JSON - MapJSONExtractor problem with start_point
Guys,
It looks like there is an issue related to MapJSONExtractor with using start_point flag.
Im trying to query simple json array, by using previously mentioned flat.
My table with json contains two rows:
id | json
----+----------------------------------------------------------------------------
2 | {"key":"test_value","nationality":[{"key":"UK","value":"United Kingdom"}]}
1 | {"key":"test_value","nationality":[{"key":"AT","value":"Austria"}]}
Im trying to retireve nationality.value to get country name:
default=> select id,MAPLOOKUP(MapJSONExtractor(json using parameters >start_point='nationality'),'value') from km_test;
id | MAPLOOKUP
----+-----------
1 | Austria
2 |
(2 rows)
It looks like that the function MapJSONExtractor works fine with first row.
Both json entries are pretty equal, so i believe that MapJSONExtractor should gives the same results, but it is not....
default=> \x
Expanded display is on.
default=> select id,MAPLOOKUP(MapJSONExtractor(json using parameters >start_point='nationality'),'value'),MapJSONExtractor(json using parameters start_point='nationality') from >km_test;
-[ RECORD 1 ]----+------------------------------------------------------------------------------------------------------->---------------------------------------------------------------------------------------------------------------------------->-------------------------------------------------------------------------------
id | 1
MAPLOOKUP | Austria
MapJSONExtractor | >\001\000\000\000\025\000\000\000\002\000\000\000\014\000\000\000\016\000\000\000ATAustria\002>\000\000\000\014\000\000\000\017\000\000\000keyvalue
-[ RECORD 2 ]----+------------------------------------------------------------------------------------------------------->---------------------------------------------------------------------------------------------------------------------------->-------------------------------------------------------------------------------
id | 2
MAPLOOKUP |
MapJSONExtractor | >\001\000\000\000R\000\000\000\002\000\000\000\014\000\000\000\026\000\000\000test_value\001\0>00\000\000\034\000\000\000\002\000\000\000\014\000\000\000\016\000\000\000UKUnited >Kingdom\002\000\000\000\014\000\000\000\021\000\000\0000.key0.value\002\000\000\000\014\000\0>00\000\017\000\000\000keynationality
I used sorting option, to see whats happend and as i already mentioned, works only on first row
default=> select id,MAPLOOKUP(MapJSONExtractor(json using parameters >start_point='nationality'),'value') from km_test order by 1 asc;
id | MAPLOOKUP
----+-----------
1 | Austria
2 |
(2 rows)default=> select id,MAPLOOKUP(MapJSONExtractor(json using parameters >start_point='nationality'),'value') from km_test order by 1 desc;
id | MAPLOOKUP
----+----------------
2 | United Kingdom
1 |
(2 rows)
I performed this test on two different vertica versions:
dbadmin=> select version();
version
Vertica Analytic Database v9.3.1-11
(1 row)
dbadmin=>
default=> select version();version
Vertica Analytic Database v9.2.0-2
(1 row)
I apprieciate your help!
Answers
Hi, I am able to reproduce this even with Vertica 10.1.0-0. We've logged a case with engineering to investigate. If you are able, I recommend also filing a case with Vertica support to ensure you are notified of any fix or workaround.

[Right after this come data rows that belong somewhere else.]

-- pv_equiv track=rewrite | github.com/daniel-reich/ubiquitous-fiesta | vudQZFD64nDWkKz8a_6.py | grant_the_hint
-- ===== SOURCE A (Python) =====
-- def grant_the_hint(txt):
--   txt_array = txt.split(" ")
--   max_length = len(max(txt.split(" "), key=len))
--   H = list()
--   for n in range(max_length+1):
--     hint = [word[:n] + '_'*(len(word)-n) for word in txt_array]
--     H.append(' '.join(hint))
--   return H
-- ===== SOURCE B (Python) =====
-- def grant_the_hint(txt):
--     words = txt.split(" ")
--     max_length = max(len(w) for w in words)
--     buf = [['_'] * len(w) for w in words]
--     H = [' '.join(''.join(b) for b in buf)]
--     for n in range(max_length):
--         for w, b in zip(words, buf):
--             if n < len(w):
--                 b[n] = w[n]
--         H.append(' '.join(''.join(b) for b in buf))
--     return H
-- ===== Notes on version B (the rewrite author's own statement) =====
-- stated objective: alternative
-- what changed: B maintains one progressively-revealed mutable buffer (writing a single character per word per step) instead of re-slicing every word and re-building each hint string from scratch for every length n.
import Mathlib
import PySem

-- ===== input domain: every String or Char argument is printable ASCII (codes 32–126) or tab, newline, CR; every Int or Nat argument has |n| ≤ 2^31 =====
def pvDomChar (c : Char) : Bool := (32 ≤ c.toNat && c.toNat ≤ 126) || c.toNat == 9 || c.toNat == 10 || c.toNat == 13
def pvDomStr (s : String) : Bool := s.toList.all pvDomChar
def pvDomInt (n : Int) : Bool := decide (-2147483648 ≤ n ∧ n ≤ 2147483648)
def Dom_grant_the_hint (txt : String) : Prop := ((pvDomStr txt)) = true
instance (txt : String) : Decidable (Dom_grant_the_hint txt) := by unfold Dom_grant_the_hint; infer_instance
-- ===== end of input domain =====

-- B replaces A's per-step re-slicing of every word by a progressively revealed buffer
-- (one character written per step); equivalence of the RETURN value is proved (objective: alternative).

-- ===== PORT A =====
def grant_the_hint (txt : String) : List String :=
  let txtArray := PySem.Chars.splitOn txt.toList [' ']
  let maxLength := ((PySem.List.max? (PySem.Chars.splitOn txt.toList [' ']) (fun w => w.length)).getD []).length
  (PySem.List.pyRange 0 ((maxLength : Int) + 1) 1).foldl
    (fun H n =>
      let hint := txtArray.map (fun word =>
        PySem.List.slice word none (some n) ++ PySem.List.pyRepeat ['_'] ((word.length : Int) - n))
      H ++ [String.ofList (PySem.Chars.join [' '] hint)]) []

-- ===== PORT B =====
def grant_the_hint_alt (txt : String) : List String :=
  let words := PySem.Chars.splitOn txt.toList [' ']
  let maxLength := ((PySem.List.max? words (fun w => w.length)).getD []).length
  let buf0 := words.map (fun w => List.replicate w.length '_')
  let render := fun (buf : List (List Char)) => String.ofList (PySem.Chars.join [' '] buf)
  let res := (List.range maxLength).foldl
    (fun (st : List (List Char) × List String) n =>
      let buf' := (words.zip st.1).map (fun p =>
        if n < p.1.length then p.2.set n (p.1.getD n ' ') else p.2)
      (buf', st.2 ++ [render buf'])) (buf0, [render buf0])
  res.2

-- ===== PRECONDITION & SPEC =====
def Spec_grant_the_hint (txt : String) (out : List String) : Prop := out = grant_the_hint_alt txt
instance (txt : String) (out : List String) : Decidable (Spec_grant_the_hint txt out) := by unfold Spec_grant_the_hint; infer_instance

-- ===== CLAIM (what is proved, stated in full; the proofs are below) =====
def Claim_equal_grant_the_hint : Prop := ∀ (txt : String), Dom_grant_the_hint txt → Spec_grant_the_hint txt (grant_the_hint txt)

-- ===== LEMMAS AND PROOFS =====

/-- The common normal form of one hint word: `n` revealed characters, the rest underscores. -/
def pvHint (n : Nat) (w : List Char) : List Char := w.take n ++ List.replicate (w.length - n) '_'

theorem pvHint_step (n : Nat) (w : List Char) :
    (if n < w.length then (pvHint n w).set n (w.getD n ' ') else pvHint n w) = pvHint (n+1) w := by
  by_cases h : n < w.length
  · simp only [h, if_pos, pvHint]
    have hrep : w.length - n = (w.length - (n+1)) + 1 := by omega
    have htk : (w.take n).length = n := by simp; omega
    rw [hrep, List.replicate_succ]
    rw [List.set_append_right _ _ (by omega)]
    have hget : w.getD n ' ' = w[n]'h := by
      simp [List.getD, List.getElem?_eq_getElem h]
    rw [htk, Nat.sub_self, List.set_cons_zero, hget]
    have : w.take (n+1) = w.take n ++ [w[n]'h] := by
      rw [List.take_add_one]; simp [List.getElem?_eq_getElem h]
    rw [this, List.append_assoc, List.singleton_append]
  · simp only [h, if_neg, pvHint, not_false_iff]
    have h1 : w.take n = w := List.take_of_length_le (by omega)
    have h2 : w.take (n+1) = w := List.take_of_length_le (by omega)
    rw [h1, h2]
    rw [Nat.sub_eq_zero_of_le (Nat.le_of_not_lt h), Nat.sub_eq_zero_of_le (by omega)]

theorem pvStep_map (n : Nat) (ws : List (List Char)) :
    (ws.zip (ws.map (pvHint n))).map (fun p =>
        if n < p.1.length then p.2.set n (p.1.getD n ' ') else p.2)
      = ws.map (pvHint (n+1)) := by
  induction ws with
  | nil => rfl
  | cons w t ih =>
    simp only [List.map_cons, List.zip_cons_cons, ih, List.cons.injEq, and_true]
    exact pvHint_step n w

/-- The B-side loop invariant: after `M` steps the buffer is `pvHint M` of each word and the
output list holds the renderings for 0..M. -/
theorem pvLoopB (ws : List (List Char)) (M : Nat) :
    (List.range M).foldl
      (fun (st : List (List Char) × List String) n =>
        ((ws.zip st.1).map (fun p =>
            if n < p.1.length then p.2.set n (p.1.getD n ' ') else p.2),
         st.2 ++ [String.ofList (PySem.Chars.join [' ']
            ((ws.zip st.1).map (fun p =>
              if n < p.1.length then p.2.set n (p.1.getD n ' ') else p.2)))]))
      (ws.map (pvHint 0), [String.ofList (PySem.Chars.join [' '] (ws.map (pvHint 0)))])
    = (ws.map (pvHint M), (List.range (M+1)).map
        (fun n => String.ofList (PySem.Chars.join [' '] (ws.map (pvHint n))))) := by
  induction M with
  | zero => simp [List.range_succ]
  | succ M ih =>
    rw [List.range_succ, List.foldl_append, ih]
    simp only [List.foldl_cons, List.foldl_nil, pvStep_map]
    rw [List.range_succ (n := M + 1), List.map_append]
    simp

theorem pvB_eq (txt : String) :
    grant_the_hint_alt txt =
      (List.range (((PySem.List.max? (PySem.Chars.splitOn txt.toList [' '])
          (fun w => w.length)).getD []).length + 1)).map
        (fun n => String.ofList (PySem.Chars.join [' ']
            ((PySem.Chars.splitOn txt.toList [' ']).map (pvHint n)))) := by
  unfold grant_the_hint_alt
  simp only []
  have h0 : (PySem.Chars.splitOn txt.toList [' ']).map (fun w => List.replicate w.length '_')
      = (PySem.Chars.splitOn txt.toList [' ']).map (pvHint 0) := by
    simp [pvHint]
  rw [h0]
  rw [pvLoopB (PySem.Chars.splitOn txt.toList [' '])]

theorem pvA_eq (txt : String) :
    grant_the_hint txt =
      (List.range (((PySem.List.max? (PySem.Chars.splitOn txt.toList [' '])
          (fun w => w.length)).getD []).length + 1)).map
        (fun n => String.ofList (PySem.Chars.join [' ']
            ((PySem.Chars.splitOn txt.toList [' ']).map (pvHint n)))) := by
  unfold grant_the_hint
  simp only []
  set ws := PySem.Chars.splitOn txt.toList [' '] with hws
  set M := ((PySem.List.max? ws (fun w => w.length)).getD []).length with hM
  rw [PySem.List.pyRange_one]
  have htn : (((M : Int) + 1) - 0).toNat = M + 1 := by omega
  rw [htn, List.foldl_map, PySem.List.foldl_append_singleton_eq_map, List.nil_append]
  apply List.map_congr_left
  intro k _
  congr 2
  apply List.map_congr_left
  intro w _
  have h1 : PySem.List.slice w none (some ((0 : Int) + (k : Int))) = w.take k := by
    rw [zero_add, PySem.List.slice_to_natCast]
  have h2 : PySem.List.pyRepeat ['_'] ((w.length : Int) - ((0 : Int) + (k : Int)))
      = List.replicate (w.length - k) '_' := by
    rw [PySem.List.pyRepeat_singleton]
    congr 1
    omega
  rw [h1, h2]
  rfl

-- ===== VERDICT (by name: the statement is the Claim_ definition above) =====
theorem grant_the_hint_spec : Claim_equal_grant_the_hint := by
  intro txt _
  unfold Spec_grant_the_hint
  rw [pvA_eq, pvB_eq]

A possible workaround is to load the JSON using FJSONPARSER, which works as expected here for flex table "jsonstartf":
dbadmin=> copy jsonstartf from local stdin parser fjsonparser(start_point='nationality',start_point_occurrence=1);
Enter data to be copied followed by a newline.
End with a backslash and a period on a line by itself.

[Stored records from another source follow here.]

-- pv_equiv track=rewrite | github.com/AnarchyEnthusiast/lazarus-space | mts_to_lua.py | format_lua_structure
-- ===== SOURCE A (Python) =====
-- def group_by_layer(entries):
--     """Group entries by y-coordinate for readable output."""
--     layers = {}
--     for dx, dy, dz, alias in entries:
--         if dy not in layers:
--             layers[dy] = []
--         layers[dy].append((dx, dy, dz, alias))
--
--     # Sort each layer by z then x
--     for dy in layers:
--         layers[dy].sort(key=lambda e: (e[2], e[0]))
--
--     return layers
--
-- def format_lua_structure(entries, tier_num):
--     """Format entries as Lua S() calls grouped by layer."""
--     layers = group_by_layer(entries)
--     lines = []
--
--     layer_names = {}
--     ys = sorted(layers.keys())
--     if len(ys) == 5:
--         layer_names[ys[0]] = "FLOOR"
--         layer_names[ys[1]] = "WALL (lower)"
--         layer_names[ys[2]] = "MIDDLE"
--         layer_names[ys[3]] = "WALL (upper)"
--         layer_names[ys[4]] = "ROOF"
--
--     for dy in ys:
--         name = layer_names.get(dy, f"y={dy}")
--         lines.append(f"-- ---- Tier {tier_num}: {name} (y = {dy}) ----")
--         for dx, _, dz, alias in layers[dy]:
--             lines.append(f"S({dx:3d},{dy:2d},{dz:3d}, {alias})")
--         lines.append("")
--
--     return "\n".join(lines)
-- ===== SOURCE B (Python) =====
-- def format_lua_structure(entries, tier_num):
--     """Format entries as Lua S() calls grouped by layer.
--
--     Simpler: one global stable sort (copy) by (dz, dx) then by dy replaces the
--     dict-of-buckets; layers are read off the sorted list, names positionally."""
--     s = sorted(sorted(entries, key=lambda e: (e[2], e[0])), key=lambda e: e[1])
--     ys = list(dict.fromkeys(e[1] for e in s))
--     lines = []
--     for i, y in enumerate(ys):
--         name = ("FLOOR", "WALL (lower)", "MIDDLE", "WALL (upper)", "ROOF")[i] if len(ys) == 5 else f"y={y}"
--         lines.append(f"-- ---- Tier {tier_num}: {name} (y = {y}) ----")
--         for dx, dy, dz, alias in s:
--             if dy == y:
--                 lines.append(f"S({dx:3d},{dy:2d},{dz:3d}, {alias})")
--         lines.append("")
--     return "\n".join(lines)
-- ===== Notes on version B (the rewrite author's own statement) =====
-- stated objective: simpler
-- what changed: Replaced the dict-of-buckets (group by dy, then sort each bucket) with one global stable double sort of a copy plus an ordered-dedup of dy values; layer names are assigned positionally instead of via a lookup dict.
import Mathlib
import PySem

>> {"key":"test_value","nationality":[{"key":"AT","value":"Austria"}]}
>> {"key":"test_value","nationality":[{"key":"UK","value":"United Kingdom"}]}
>> {"key":"test_value","nationality":[{"key":"CA","value":"Canada"}]}
>> .
Rows Loaded
(1 row)
Time: First fetch (1 row): 21020.874 ms. All rows formatted: 21020.966 ms
dbadmin=> select maptostring(raw) from jsonstartf;
maptostring
{
"key": "AT",
"value": "Austria"
}
{
"key": "UK",
"value": "United Kingdom"
}
{
"key": "CA",
"value": "Canada"
}
(3 rows)
Time: First fetch (3 rows): 248.649 ms. All rows formatted: 248.845 ms
Thank you Bryan for your answer.
During the day I found a quick workaround which looks pretty the same as yours.